Which doesn't make any sense, does it? I've suspected the same thing of
copies=2, but neither should cause any overhead during reads. Thoughts?
>> !! Wow, reads are less than half as fast with raidz2 by these
>> measurements.
>
> Which doesn't make any sense, does it? I've suspected the same
> thing of
> copies=2, but neither should cause any overhead during reads.
> Thoughts?
I dunno; I guess this is a question for a pure ZFS forum where non-
FUSE people hang out.
Hey,
We used a single HD because we were comparing the performance between the operating system implementations, not raw disk speed. All that mattered about the disk setup is that it stayed constant between tests.
And why ZFS? Because our application makes heavy use of differential snapshots being sent and received between nodes in a cluster, and as far as I know ZFS is the only filesystem which supports this mode of operation efficiently enough to send/recv a whole filesystem every 10-20 seconds. You don't need lots of HDs to find that useful ;)
> Luke Marsden wrote:
>> Hey,
>>
>> We used a single HD because we were comparing the performance between
>> the /operating system implementations/, not raw disk speed. All that
>> mattered about the disk setup is that it stayed constant between tests.
> Ok useful enough. However, the striping implementation (and therefore
> the performance impact) may vary between the OS *driver* implementations
> as well. Especially zfs-fuse being userspace may kill the benefit. I'd
> like to know [1]
>
> Cheers
>
> [1] FWIW: I've *seen* the increase in speed when using a set of disk
> over using a single disk. I'd still be interested in the performance
> differences across OS-es.
Soon, my friend. My first test on Linux is in the last phase (16G files,
which takes forever).
I've only started getting workable results with OpenSolaris this week
(as I finally got my head around making the NIC work - muhahaha. It
appears if the NIC doesn't work, OS is dead in the water. Surprisingly.
It can't even shutdown <gawk/>). I'm motivated to switch to OpenSolaris
if I get the basics working. I might do virtual machines. Still
pondering xen or branded zones (which I have zero experience with).
Seth
>
> David Abrahams wrote:
>>
>>
>> Soon, my friend. My first test on Linux is in the last phase (16G
>> files,
>> which takes forever).
>>
>>
>>
> Bows!
>
> I've only started getting workable results with OpenSolaris this week
> (as I finally got my head around making the NIC work - muhahaha. It
> appears if the NIC doesn't work, OS is dead in the water.
> Surprisingly.
> It can't even shutdown <gawk/>). I'm motivated to switch to
> OpenSolaris
> if I get the basics working.
I find OSOL quite foreign and difficult, not to mention lacking in
flexibility and easily available software. If Linux competes on ZFS
speed, I'll use it. If not, I'll stick with Solaris for the fileserver.
Ironically, I'm getting a Sun server here for running VMs... on which
I'm planning to run Linux.
> I might do virtual machines. Still
> pondering xen
I still find Xen mysterious, and fear it would be a huge time sink for
lack of broad support and documentation. Do you *have* to have
separate partitions for each domU? I still don't know
> or branded zones (which I have zero experience with).

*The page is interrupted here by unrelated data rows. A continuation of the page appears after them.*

-- pv_equiv track=rewrite | github.com/mhaw/speakloudtts | extractor.py | _choose_best_extraction
-- ===== SOURCE A (Python) =====
-- def _choose_best_extraction(results: list) -> dict:
--
--     """
--     Chooses the best extraction result based on heuristics.
--     - Prioritizes extractions with both title and author, then by word count.
--     - Falls back to structured content, then longest text.
--     """
--     if not results:
--         return None
--
--     # 1. Prioritize extractions with both title and author, then by word count
--     with_title_and_author = [r for r in results if r.get("title") and r.get("author") and r.get("text")]
--     if with_title_and_author:
--         return max(with_title_and_author, key=lambda r: len(r.get("text", "")))
--
--     # 2. Fallback: Prefer extractions that produced structured text
--     with_structured_text = [r for r in results if r.get("structured_text")]
--     if with_structured_text:
--         return max(with_structured_text, key=lambda r: len(r.get("text", "")))
--
--     # 3. Final Fallback: return the one with the longest text
--     return max(results, key=lambda r: len(r.get("text", "")))
-- ===== SOURCE B (Python) =====
-- def _choose_best_extraction(results: list) -> dict:
--     if not results:
--         return None
--     def rank(r):
--         if r.get("title") and r.get("author") and r.get("text"):
--             return 2
--         if r.get("structured_text"):
--             return 1
--         return 0
--     return max(results, key=lambda r: (rank(r), len(r.get("text", ""))))
-- ===== Notes on version B (the rewrite author's own statement) =====
-- stated objective: simpler
-- what changed: A's three staged list-comprehension filters with fallback returns are replaced by a single max over all results keyed by a composite (priority rank, text length) tuple.
import Mathlib
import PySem

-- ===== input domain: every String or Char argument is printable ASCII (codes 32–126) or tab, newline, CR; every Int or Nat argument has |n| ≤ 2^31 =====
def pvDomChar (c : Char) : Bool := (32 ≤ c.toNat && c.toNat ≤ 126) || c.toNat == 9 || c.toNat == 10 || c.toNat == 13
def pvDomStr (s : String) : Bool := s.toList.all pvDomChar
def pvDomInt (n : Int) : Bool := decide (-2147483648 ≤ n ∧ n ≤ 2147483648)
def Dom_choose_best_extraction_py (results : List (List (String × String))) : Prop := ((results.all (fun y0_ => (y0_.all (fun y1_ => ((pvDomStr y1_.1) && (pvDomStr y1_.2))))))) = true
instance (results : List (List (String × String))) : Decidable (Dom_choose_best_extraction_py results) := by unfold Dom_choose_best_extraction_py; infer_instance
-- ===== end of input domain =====

-- B replaces A's three staged filter-then-max passes by ONE keyed max over a composite (rank, text-length) key; equal return value, no mutation.

-- ===== PORT A =====
-- r.get(k) is truthy iff the key is present with a non-empty string
def pvTruthy (r : List (String × String)) (k : String) : Bool :=
  match (PySem.Dict.mk r).get? k with
  | none => false
  | some s => s != ""

-- len(r.get("text", ""))
def pvTextLen (r : List (String × String)) : Int :=
  PySem.Str.len ((PySem.Dict.mk r).getD "text" "")

def pvP2 (r : List (String × String)) : Bool :=
  pvTruthy r "title" && pvTruthy r "author" && pvTruthy r "text"

def pvPS (r : List (String × String)) : Bool :=
  pvTruthy r "structured_text"

def choose_best_extraction_py (results : List (List (String × String))) : Option (List (String × String)) :=
  if results = [] then none
  else
    let with_title_and_author := results.filter pvP2
    if with_title_and_author ≠ [] then PySem.List.max? with_title_and_author pvTextLen
    else
      let with_structured_text := results.filter pvPS
      if with_structured_text ≠ [] then PySem.List.max? with_structured_text pvTextLen
      else PySem.List.max? results pvTextLen

-- ===== PORT B =====
def pvRank (r : List (String × String)) : Nat :=
  if pvP2 r then 2 else if pvPS r then 1 else 0

def choose_best_extraction_py_alt (results : List (List (String × String))) : Option (List (String × String)) :=
  if results = [] then none
  else PySem.List.max2? results pvRank pvTextLen

-- ===== PRECONDITION & SPEC =====
def Spec_choose_best_extraction_py (results : List (List (String × String))) (out : Option (List (String × String))) : Prop := out = choose_best_extraction_py_alt results
instance (results : List (List (String × String))) (out : Option (List (String × String))) : Decidable (Spec_choose_best_extraction_py results out) := by unfold Spec_choose_best_extraction_py; infer_instance

-- ===== CLAIM (what is proved, stated in full; the proofs are below) =====
def Claim_equal_choose_best_extraction_py : Prop := ∀ (results : List (List (String × String))), Dom_choose_best_extraction_py results → Spec_choose_best_extraction_py results (choose_best_extraction_py results)

-- ===== LEMMAS AND PROOFS =====

theorem pv_max2?_append {α : Type} (k1 : α → Nat) (k2 : α → Int) (xs : List α) (x : α) :
    PySem.List.max2? (xs ++ [x]) k1 k2 =
      match PySem.List.max2? xs k1 k2 with
      | none => some x
      | some m => if (decide (k1 m < k1 x) || !decide (k1 x < k1 m) && decide (k2 m < k2 x)) = true
                  then some x else some m := by
  unfold PySem.List.max2?
  rw [List.foldl_append]
  simp only [List.foldl]
  rfl

theorem pv_max?_append {α : Type} (k : α → Int) (xs : List α) (x : α) :
    PySem.List.max? (xs ++ [x]) k =
      match PySem.List.max? xs k with
      | none => some x
      | some m => if k m < k x then some x else some m := by
  unfold PySem.List.max?
  rw [List.foldl_append]
  simp only [List.foldl]
  rfl

theorem pv_max?_singleton {α : Type} (k : α → Int) (x : α) :
    PySem.List.max? [x] k = some x := rfl

theorem pv_max?_nil {α : Type} (k : α → Int) : PySem.List.max? ([] : List α) k = none := rfl

theorem pv_staged_eq {α : Type} (p2 ps : α → Bool) (k : α → Int) (xs : List α) :
    PySem.List.max2? xs (fun x => if p2 x then (2 : Nat) else if ps x then 1 else 0) k
      = (if xs.filter p2 ≠ [] then PySem.List.max? (xs.filter p2) k
         else if xs.filter ps ≠ [] then PySem.List.max? (xs.filter ps) k
         else PySem.List.max? xs k) := by
  induction xs using List.reverseRecOn with
  | nil => simp [PySem.List.max2?, PySem.List.max?]
  | append_singleton xs x ih =>
    rw [pv_max2?_append, ih]
    simp only [List.filter_append, List.filter_singleton]
    by_cases h2 : xs.filter p2 = []
    · by_cases hs : xs.filter ps = []
      · by_cases hnil : xs = []
        · subst hnil
          by_cases hx2 : p2 x <;> by_cases hxs : ps x <;>
            simp [hx2, hxs, pv_max?_nil, pv_max?_singleton]
        · rcases hF : PySem.List.max? xs k with _ | m
          · exact absurd ((PySem.List.max?_eq_none_iff _ _).mp hF) hnil
          · have hmem : m ∈ xs := PySem.List.max?_mem hF
            have hp2m : p2 m = false := by
              have := List.filter_eq_nil_iff.mp h2 m hmem; simpa using this
            have hpsm : ps m = false := by
              have := List.filter_eq_nil_iff.mp hs m hmem; simpa using this
            by_cases hx2 : p2 x <;> by_cases hxs : ps x <;>
              simp [h2, hs, hF, hp2m, hpsm, hx2, hxs, pv_max?_append, pv_max?_singleton]
      · rcases hF : PySem.List.max? (xs.filter ps) k with _ | m
        · exact absurd ((PySem.List.max?_eq_none_iff _ _).mp hF) hs
        · have hmem : m ∈ xs.filter ps := PySem.List.max?_mem hF
          have hpsm : ps m = true := (List.mem_filter.mp hmem).2
          have hp2m : p2 m = false := by
            have := List.filter_eq_nil_iff.mp h2 m (List.mem_filter.mp hmem).1
            simpa using this
          by_cases hx2 : p2 x <;> by_cases hxs : ps x <;>
            simp [h2, hs, hF, hp2m, hpsm, hx2, hxs, pv_max?_append, pv_max?_singleton]
    · rcases hF : PySem.List.max? (xs.filter p2) k with _ | m
      · exact absurd ((PySem.List.max?_eq_none_iff _ _).mp hF) h2
      · have hmem : m ∈ xs.filter p2 := PySem.List.max?_mem hF
        have hp2m : p2 m = true := (List.mem_filter.mp hmem).2
        by_cases hx2 : p2 x <;> by_cases hxs : ps x <;>
          simp [h2, hF, hp2m, hx2, hxs, pv_max?_append]

-- ===== VERDICT (by name: the statement is the Claim_ definition above) =====
theorem choose_best_extraction_py_spec : Claim_equal_choose_best_extraction_py := by
  intro results _
  unfold Spec_choose_best_extraction_py choose_best_extraction_py choose_best_extraction_py_alt
  by_cases h : results = []
  · simp [h]
  · simp only [h, if_false]
    have := pv_staged_eq pvP2 pvPS pvTextLen results
    simpa [pvRank] using this.symm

Hmm, didn't know about that one. Looks interesting, but again, quite
limited ATM.
I'll probably end up with KVM. I hear VBox is pretty good, but I
found out the hard way that it can't virtualize 64-bit guests on 64-
bit hosts without hardware virtualization support, which still baffles
me.
> David Abrahams wrote:
>>
>>
>> Soon, my friend. My first test on Linux is in the last phase (16G files,
>> which takes forever).
>>
>>
>>
> Bows!
Preliminary analysis shows that Solaris ZFS is the overall winner on all
tests except these two, where ZFS-Fuse not surprisingly wins until we
blow past the system RAM size:
Fread: This test measures the performance of reading a file using the
library function fread(). This is a library routine that performs
buffered & blocked read operations. The buffer is within the user’s
address space. If an application were to read in very small size
transfers then the buffered & blocked I/O functionality of fread() can
enhance the performance of the application by reducing the number of
actual operating system calls and increasing the size of the transfers
when operating system calls are made.
Freread: This test is the same as fread above except that in this test
the file that is being read was read in the recent past. This should
result in higher performance as the operating system is likely to have
the file data in cache.
It's a known problem :)
They use nwam (kinda like network-manager in Linux) whose purpose is
good, but at this point still have some bugs (like what you
mentioned). Since I'm using it on server only, I simply disable
svc:/network/physical:nwam and enable svc:/network/physical:default
(the old-style solaris networking config)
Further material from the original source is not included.